This list's taxonomic treatment (designation and sequence of orders, families and species) and nomenclature (English and scientific names) are those of the International Ornithological Congress (IOC) as of July 2021. Many of the Irish names are taken from the National Terminology Database for Irish.

The following A, B, and C tags are used by the IRBC to define the status of species. "R" is used here for rare species. The list does not include species placed in "Category D" by the IBRC. These are species where there is doubt as to whether they have occurred in a wild state (Category D1), they have arrived by human assistance such as on board a ship (D2), they have only been recorded dead on the tideline (D3), or they are feral species whose populations may not be self-sustaining (D4). Some species have records of individuals in more than one category; the "highest" category is listed here in those cases.

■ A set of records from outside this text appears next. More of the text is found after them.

-- pv_equiv track=rewrite | github.com/yuxu42/openvino-skills | skills/track-ov-contributors/generate_contributors.py | bucket_by_month
-- ===== SOURCE A (Python) =====
-- def bucket_by_month(items, month_range):
--     """Bucket PR items into month counts."""
--     counts = {label: 0 for _, label in month_range}
--     prefix_to_label = {prefix: label for prefix, label in month_range}
--     for item in items:
--         ym = item["created_at"][:7]
--         if ym in prefix_to_label:
--             counts[prefix_to_label[ym]] += 1
--     return counts
-- ===== SOURCE B (Python) =====
-- def bucket_by_month(items, month_range):
--     """Bucket PR items into month counts."""
--     # Count every raw year-month once, then pull per-bucket totals.
--     ym_counts = {}
--     for item in items:
--         ym = item["created_at"][:7]
--         ym_counts[ym] = ym_counts.get(ym, 0) + 1
--     prefix_to_label = dict(month_range)
--     counts = {label: 0 for _, label in month_range}
--     for prefix, label in prefix_to_label.items():
--         counts[label] += ym_counts.get(prefix, 0)
--     return counts
-- ===== Notes on version B (the rewrite author's own statement) =====
-- stated objective: alternative
-- what changed: Instead of testing each item against the prefix dict and incrementing its bucket, B first tallies all raw year-month prefixes into one dict in a single pass and then walks the deduplicated prefix->label map once, pulling each bucket's total from that tally.
import Mathlib
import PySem

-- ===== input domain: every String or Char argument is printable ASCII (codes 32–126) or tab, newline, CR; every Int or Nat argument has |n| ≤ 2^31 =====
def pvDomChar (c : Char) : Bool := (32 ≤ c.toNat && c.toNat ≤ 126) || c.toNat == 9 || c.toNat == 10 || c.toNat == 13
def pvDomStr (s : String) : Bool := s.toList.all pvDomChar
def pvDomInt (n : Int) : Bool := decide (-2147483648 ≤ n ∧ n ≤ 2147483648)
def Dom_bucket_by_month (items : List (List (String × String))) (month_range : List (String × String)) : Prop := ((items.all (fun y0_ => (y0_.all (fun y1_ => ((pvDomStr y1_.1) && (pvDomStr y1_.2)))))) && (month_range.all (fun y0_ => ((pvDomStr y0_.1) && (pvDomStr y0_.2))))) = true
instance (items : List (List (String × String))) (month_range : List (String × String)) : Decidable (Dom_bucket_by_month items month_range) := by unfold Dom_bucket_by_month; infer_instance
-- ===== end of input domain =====

-- B tallies all year-month prefixes into one dict first, then pulls per-bucket totals from it;
-- A increments the bucket of each item individually. Same cost class, different traversal.

-- item["created_at"][:7] (both Pythons compute this the same way; under Pre_ the key is present)
def pvYm (item : List (String × String)) : String :=
  PySem.Str.slice ((PySem.Dict.ofList item).getD "created_at" "") none (some 7)

-- ===== PORT A =====
def bucket_by_month (items : List (List (String × String))) (month_range : List (String × String)) : List (String × Int) :=
  let counts : PySem.Dict String Int :=
    month_range.foldl (fun d p => d.insert p.2 0) PySem.Dict.empty
  let prefix_to_label : PySem.Dict String String :=
    month_range.foldl (fun d p => d.insert p.1 p.2) PySem.Dict.empty
  let final := items.foldl (fun d item =>
    let ym := pvYm item
    if prefix_to_label.contains ym then d.modify (prefix_to_label.getD ym "") 0 (· + 1) else d) counts
  final.items

-- ===== PORT B =====
def bucket_by_month_alt (items : List (List (String × String))) (month_range : List (String × String)) : List (String × Int) :=
  let ym_counts : PySem.Dict String Int :=
    items.foldl (fun d item =>
      let ym := pvYm item
      d.insert ym (d.getD ym 0 + 1)) PySem.Dict.empty
  let prefix_to_label : PySem.Dict String String := PySem.Dict.ofList month_range
  let counts : PySem.Dict String Int :=
    month_range.foldl (fun d p => d.insert p.2 0) PySem.Dict.empty
  let final := prefix_to_label.items.foldl
    (fun d pl => d.modify pl.2 0 (· + ym_counts.getD pl.1 0)) counts
  final.items

-- ===== PRECONDITION & SPEC =====
-- Pre_ excludes exactly the items without a "created_at" key, on which Python A raises KeyError.
def Pre_bucket_by_month (items : List (List (String × String))) (month_range : List (String × String)) : Prop :=
  ∀ item ∈ items, "created_at" ∈ item.map Prod.fst
instance (items : List (List (String × String))) (month_range : List (String × String)) : Decidable (Pre_bucket_by_month items month_range) := by unfold Pre_bucket_by_month; infer_instance
def pvWitness_bucket_by_month : (List (List (String × String))) × (List (String × String)) :=
  ([[("created_at", "2024-01-05T00:00:00Z")], [("created_at", "2024-02-11")]],
   [("2024-01", "Jan 2024"), ("2024-02", "Feb 2024")])
def Spec_bucket_by_month (items : List (List (String × String))) (month_range : List (String × String)) (out : List (String × Int)) : Prop := out = bucket_by_month_alt items month_range
instance (items : List (List (String × String))) (month_range : List (String × String)) (out : List (String × Int)) : Decidable (Spec_bucket_by_month items month_range out) := by unfold Spec_bucket_by_month; infer_instance

-- ===== CLAIM (what is proved, stated in full; the proofs are below) =====
def Claim_equal_bucket_by_month : Prop := ∀ (items : List (List (String × String))) (month_range : List (String × String)), Dom_bucket_by_month items month_range → Pre_bucket_by_month items month_range → Spec_bucket_by_month items month_range (bucket_by_month items month_range)

-- ===== LEMMAS AND PROOFS =====

-- A's loop, read on the list of year-months: getD at any key
theorem pv_A_getD (p2l : PySem.Dict String String) (yms : List String)
    (d : PySem.Dict String Int) (k : String) :
    (yms.foldl (fun d ym => if p2l.contains ym then d.modify (p2l.getD ym "") 0 (· + 1) else d) d).getD k 0
      = d.getD k 0 + (yms.countP (fun ym => p2l.contains ym && (p2l.getD ym "" == k)) : Int) := by
  induction yms generalizing d with
  | nil => simp
  | cons y ys ih =>
    simp only [List.foldl_cons, List.countP_cons]
    by_cases hc : p2l.contains y = true
    · rw [if_pos hc, ih, PySem.Dict.getD_modify]
      by_cases hk : k = p2l.getD y ""
      · rw [if_pos hk, ← hk]
        have hb : (p2l.contains y && (k == k)) = true := by simp [hc]
        rw [hb, if_pos rfl]; push_cast; ring
      · rw [if_neg hk]
        have hb : (p2l.contains y && (p2l.getD y "" == k)) = false := by
          simp; exact fun _ h => hk h.symm
        rw [hb]; simp
    · rw [if_neg hc, ih]
      have hb : (p2l.contains y && (p2l.getD y "" == k)) = false := by simp [hc]
      rw [hb]; simp

theorem pv_A_keys (p2l : PySem.Dict String String) (yms : List String)
    (d : PySem.Dict String Int)
    (h : ∀ ym, p2l.contains ym = true → p2l.getD ym "" ∈ d.keys) :
    (yms.foldl (fun d ym => if p2l.contains ym then d.modify (p2l.getD ym "") 0 (· + 1) else d) d).keys
      = d.keys := by
  induction yms generalizing d with
  | nil => rfl
  | cons y ys ih =>
    simp only [List.foldl_cons]
    by_cases hc : p2l.contains y = true
    · rw [if_pos hc]
      have hk : (d.modify (p2l.getD y "") 0 (· + 1)).keys = d.keys := by
        rw [PySem.Dict.keys_modify, PySem.Dict.keys_insert_of_contains]
        rw [PySem.Dict.contains_iff_mem_keys]
        exact h _ hc
      rw [ih _ (fun ym hm => hk ▸ h ym hm), hk]
    · rw [if_neg hc]; exact ih _ h

-- B's pulling loop: getD at any key
theorem pv_B_getD (w : String → Int) (pairs : List (String × String))
    (d : PySem.Dict String Int) (k : String) :
    (pairs.foldl (fun d pl => d.modify pl.2 0 (· + w pl.1)) d).getD k 0
      = d.getD k 0 + ((pairs.filter (fun pl => pl.2 == k)).map (fun pl => w pl.1)).sum := by
  induction pairs generalizing d with
  | nil => simp
  | cons p ps ih =>
    simp only [List.foldl_cons, List.filter_cons, ih]
    by_cases hk : (p.2 == k) = true
    · rw [if_pos hk, PySem.Dict.getD_modify, if_pos (eq_of_beq hk).symm]
      simp only [List.map_cons, List.sum_cons, eq_of_beq hk]; ring
    · have hne : ¬ (k = p.2) := fun h => by simp [h] at hk
      rw [if_neg hk, PySem.Dict.getD_modify, if_neg hne]
  
theorem pv_B_keys (w : String → Int) (pairs : List (String × String))
    (d : PySem.Dict String Int)
    (h : ∀ pl ∈ pairs, pl.2 ∈ d.keys) :
    (pairs.foldl (fun d pl => d.modify pl.2 0 (· + w pl.1)) d).keys = d.keys := by
  induction pairs generalizing d with
  | nil => rfl
  | cons p ps ih =>
    simp only [List.foldl_cons]
    have hk : (d.modify p.2 0 (· + w p.1)).keys = d.keys := by
      rw [PySem.Dict.keys_modify, PySem.Dict.keys_insert_of_contains]
      rw [PySem.Dict.contains_iff_mem_keys]
      exact h p (by simp)
    rw [ih _ (fun pl hm => hk ▸ h pl (by simp [hm])), hk]

-- counting a list against a duplicate-free reference list
theorem pv_sum_ind (y : String) (L : List String) (hnd : L.Nodup) :
    (L.map (fun x => if y == x then 1 else 0)).sum = if y ∈ L then 1 else 0 := by
  induction L with
  | nil => simp
  | cons a as ih =>
    rcases List.nodup_cons.1 hnd with ⟨ha, has⟩
    simp only [List.map_cons, List.sum_cons, ih has, List.mem_cons]
    by_cases h : y = a
    · subst h; simp [ha]
    · simp [h]

theorem pv_countP_mem (yms L : List String) (hnd : L.Nodup) :
    yms.countP (fun y => decide (y ∈ L)) = (L.map (fun x => yms.count x)).sum := by
  induction yms with
  | nil => simp
  | cons y ys ih =>
    have hc : ∀ x, (y :: ys).count x = ys.count x + (if y == x then 1 else 0) := by
      intro x; rw [List.count_cons]
    simp only [List.countP_cons, ih]
    rw [List.map_congr_left (fun x _ => hc x), List.sum_map_add, pv_sum_ind y L hnd]
    by_cases hy : y ∈ L <;> simp [hy]

-- values of the prefix_to_label fold come from month_range's labels
theorem pv_values_sub (mr : List (String × String)) (d : PySem.Dict String String)
    (v : String) (h : v ∈ (mr.foldl (fun d p => d.insert p.1 p.2) d).values) :
    v ∈ d.values ∨ v ∈ mr.map Prod.snd := by
  induction mr generalizing d with
  | nil => exact Or.inl h
  | cons p ps ih =>
    rcases ih _ h with h' | h'
    · rcases PySem.Dict.mem_values_insert _ _ _ _ h' with h'' | h''
      · exact Or.inr (by simp [h''])
      · exact Or.inl h''
    · exact Or.inr (by simp [h'])

-- ===== VERDICT (by name: the statement is the Claim_ definition above) =====
theorem bucket_by_month_spec : Claim_equal_bucket_by_month := by
  intro items month_range _dom _pre
  unfold Spec_bucket_by_month bucket_by_month bucket_by_month_alt
  set p2l : PySem.Dict String String :=
    month_range.foldl (fun d p => d.insert p.1 p.2) PySem.Dict.empty with hp2l
  have hofl : PySem.Dict.ofList month_range = p2l := rfl
  set counts0 : PySem.Dict String Int :=
    month_range.foldl (fun d p => d.insert p.2 0) PySem.Dict.empty with hc0
  -- keys of counts0 are the (deduplicated) labels; nodup
  have hnd0 : counts0.keys.Nodup := by
    rw [hc0]
    exact PySem.Dict.nodup_keys_foldl_insert_key month_range (fun p => p.2) _ _ (by simp [PySem.Dict.keys_empty])
  have hkeys0 : counts0.keys = PySem.Set.ofList (month_range.map Prod.snd) := by
    rw [hc0, PySem.Dict.keys_foldl_insert_key month_range (fun p => p.2) (fun _ _ => 0) PySem.Dict.empty]
    simp [PySem.Dict.keys_empty, PySem.Set.update_nil_left]
  have hndp : p2l.keys.Nodup := hofl ▸ PySem.Dict.nodup_keys_ofList month_range
  -- every label a modify touches is already a key of counts0
  have hval : ∀ v, v ∈ p2l.values → v ∈ counts0.keys := by
    intro v hv
    rcases pv_values_sub month_range PySem.Dict.empty v hv with h | h
    · simp [PySem.Dict.values, PySem.Dict.empty] at h
    · rw [hkeys0]; exact (PySem.Set.mem_ofList _ _).2 h
  have hA : ∀ ym, p2l.contains ym = true → p2l.getD ym "" ∈ counts0.keys := by
    intro ym hc
    have : ∃ v, p2l.get? ym = some v := by
      rcases h : p2l.get? ym with _ | v
      · rw [PySem.Dict.contains_eq_isSome_get?, h] at hc; simp at hc
      · exact ⟨v, rfl⟩
    rcases this with ⟨v, hv⟩
    have hgd : p2l.getD ym "" = v := PySem.Dict.getD_of_get?_eq_some _ _ hv
    have hmem : (ym, v) ∈ p2l.items := PySem.Dict.mem_items_of_get?_eq_some _ hv
    have : v ∈ p2l.values := by
      have := List.mem_map_of_mem (f := Prod.snd) hmem
      simpa [PySem.Dict.values] using this
    rw [hgd]; exact hval v this
  have hB : ∀ pl ∈ p2l.items, pl.2 ∈ counts0.keys := by
    intro pl hm
    apply hval
    have := List.mem_map_of_mem (f := Prod.snd) hm
    simpa [PySem.Dict.values] using this
  -- rewrite A's item loop as a loop over year-months
  have hAfold : items.foldl (fun d item =>
      let ym := pvYm item
      if p2l.contains ym then d.modify (p2l.getD ym "") 0 (· + 1) else d) counts0
      = (items.map pvYm).foldl (fun d ym => if p2l.contains ym then d.modify (p2l.getD ym "") 0 (· + 1) else d) counts0 := by
    rw [List.foldl_map]
  -- rewrite B's tally loop as a counter
  have hBcnt : items.foldl (fun d item =>
      let ym := pvYm item
      d.insert ym (d.getD ym 0 + 1)) PySem.Dict.empty = PySem.Dict.counter (items.map pvYm) := by
    rw [← PySem.Dict.foldl_insert_getD_add_one_eq_counter, List.foldl_map]
  simp only [hofl, hAfold, hBcnt]
  set yms := items.map pvYm with hyms
  set dA := yms.foldl (fun d ym => if p2l.contains ym then d.modify (p2l.getD ym "") 0 (· + 1) else d) counts0 with hdA
  set dB := p2l.items.foldl (fun d pl => d.modify pl.2 0 (· + (PySem.Dict.counter yms).getD pl.1 0)) counts0 with hdB
  -- keys agree
  have hKA : dA.keys = counts0.keys := pv_A_keys p2l yms counts0 hA
  have hKB : dB.keys = counts0.keys := by
    rw [hdB]; exact pv_B_keys (fun pre => (PySem.Dict.counter yms).getD pre 0) p2l.items counts0 hB
  -- getD agrees at every key
  have hget : ∀ k, dA.getD k 0 = dB.getD k 0 := by
    intro k
    rw [hdA, hdB, pv_A_getD, pv_B_getD (fun pre => (PySem.Dict.counter yms).getD pre 0) p2l.items counts0 k]
    congr 1
    -- A's predicate is membership in the prefixes mapping to k
    set L := (p2l.items.filter (fun pl => pl.2 == k)).map Prod.fst with hL
    have hLnd : L.Nodup := by
      rw [hL]
      exact (List.Sublist.map Prod.fst List.filter_sublist).nodup hndp
    have hpred : ∀ ym, (p2l.contains ym && (p2l.getD ym "" == k)) = decide (ym ∈ L) := by
      intro ym
      by_cases hm : ym ∈ L
      · rcases List.mem_map.1 (hL ▸ hm) with ⟨pl, hpl, hfst⟩
        rcases List.mem_filter.1 hpl with ⟨hpi, hsnd⟩
        have hk2 : pl.2 = k := eq_of_beq hsnd
        have hget? : p2l.get? ym = some k := by
          have : p2l.get? pl.1 = some pl.2 := PySem.Dict.get?_of_mem_items _ (by rw [← Prod.mk.eta (p := pl)] at hpi; exact hpi) hndp
          rw [← hfst, this, hk2]
        have hcont : p2l.contains ym = true := by
          rw [PySem.Dict.contains_eq_isSome_get?, hget?]; rfl
        have hgd : p2l.getD ym "" = k := PySem.Dict.getD_of_get?_eq_some _ _ hget?
        simp [hcont, hgd, hm]
      · simp only [decide_eq_false hm]
        by_cases hc : p2l.contains ym = true
        · rcases h : p2l.get? ym with _ | v
          · rw [PySem.Dict.contains_eq_isSome_get?, h] at hc; simp at hc
          · have hgd : p2l.getD ym "" = v := PySem.Dict.getD_of_get?_eq_some _ _ h
            have hvne : v ≠ k := by
              intro hvk
              apply hm
              rw [hL]
              apply List.mem_map.2
              refine ⟨(ym, v), List.mem_filter.2 ⟨PySem.Dict.mem_items_of_get?_eq_some _ h, by simp [hvk]⟩, rfl⟩
            simp [hc, hgd, hvne]
        · simp [hc]
    have hcgr : yms.countP (fun ym => p2l.contains ym && (p2l.getD ym "" == k)) = yms.countP (fun y => decide (y ∈ L)) := by
      apply List.countP_congr; intro x _; rw [hpred x]
    rw [hcgr, pv_countP_mem yms L hLnd, Nat.cast_list_sum, List.map_map, hL, List.map_map]
    congr 1
    apply List.map_congr_left
    intro pl _
    simp [Function.comp, PySem.Dict.getD_counter]
  -- conclude items equality
  rw [PySem.Dict.items_eq_map_keys dA (hKA ▸ hnd0) 0, PySem.Dict.items_eq_map_keys dB (hKB ▸ hnd0) 0, hKA, hKB]
  apply List.map_congr_left
  intro k _
  rw [hget k]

A - "Species that have been recorded in an apparently natural state in Ireland at least once since 1st January 1950."
B - "Species that have been recorded in an apparently natural state in Ireland at least once up to 31st December 1949, but have not been recorded subsequently." i.e. old vagrant records and/or extirpated species.
C - "Species that, although originally introduced by man, have established feral breeding populations in Ireland which apparently maintain themselves without necessary recourse to further introduction [and species] that have occurred, but are considered to have originated from established naturalised populations outside Ireland."
R  - Species on IRBC Appendix 1, those "requiring substantiating details", i.e. rarities.

Ducks, geese, swans

Order: AnseriformesFamily: Anatidae

Anatidae includes the ducks and most duck-like waterfowl, such as geese and swans. These birds are adapted to an aquatic existence with webbed feet, flattened bills, and feathers that are excellent at shedding water due to an oily coating.

Pheasants and allies

Order: GalliformesFamily: Phasianidae

The Phasianidae are a family of terrestrial birds which consists of quails, partridges, snowcocks, francolins, spurfowls, tragopans, monals, pheasants, peafowls, and jungle fowls. In general, they are plump (although they vary in size) and have broad, relatively short wings.

Nightjars
Order: CaprimulgiformesFamily: Caprimulgidae

Nightjars are medium-sized nocturnal birds that usually nest on the ground. They have long wings, short legs, and very short bills. Most have small feet, of little use for walking, and long pointed wings. Their soft plumage is camouflaged to resemble bark or leaves.

Swifts

Order: ApodiformesFamily: Apodidae

Swifts are small birds which spend the majority of their lives flying. These birds have very short legs and never settle voluntarily on the ground, perching instead only on vertical surfaces. Many swifts have long swept-back wings which resemble a crescent or boomerang.

Bustards
Order: OtidiformesFamily: Otididae

Bustards are large terrestrial birds mainly associated with dry open country and steppes in the Old World. They are omnivorous and nest on the ground. They walk steadily on strong legs and big toes, pecking for food as they go. They have long broad wings with "fingered" wingtips and striking patterns in flight. Many have interesting mating displays.

Cuckoos

Order: CuculiformesFamily: Cuculidae

The family Cuculidae includes cuckoos, roadrunners, and anis. These birds are of variable size with slender bodies, long tails, and strong legs. The Old World cuckoos are brood parasites.

Sandgrouse
Order: PterocliformesFamily: Pteroclidae

Sandgrouse have small, pigeon-like heads and necks, but sturdy compact bodies. They have long pointed wings and sometimes tails and a fast direct flight. Flocks fly to watering holes at dawn and dusk. Their legs are feathered down to the toes.

Pigeons and doves

Order: ColumbiformesFamily: Columbidae

Pigeons and doves are stout-bodied birds with short necks and short slender bills with a fleshy cere.

Rails, crakes and coots

Order: GruiformesFamily: Rallidae

Rallidae is a large family of small to medium-sized birds which includes the rails, crakes, coots, and gallinules. Typically they inhabit dense vegetation in damp environments near lakes, swamps, or rivers. In general they are shy and secretive birds, making them difficult to observe. Most species have strong legs and long toes which are well adapted to soft uneven surfaces. They tend to have short, rounded wings and to be weak fliers.

Cranes
Order: GruiformesFamily: Gruidae

Cranes are large, long-legged, and long-necked birds. Unlike the similar-looking but unrelated herons, cranes fly with necks outstretched, not pulled back. Most have elaborate and noisy courting displays or "dances".

Grebes

Order: PodicipediformesFamily: Podicipedidae

Grebes are small to medium-large freshwater diving birds. They have lobed toes and are excellent swimmers and divers. However, they have their feet placed far back on the body, making them quite ungainly on land.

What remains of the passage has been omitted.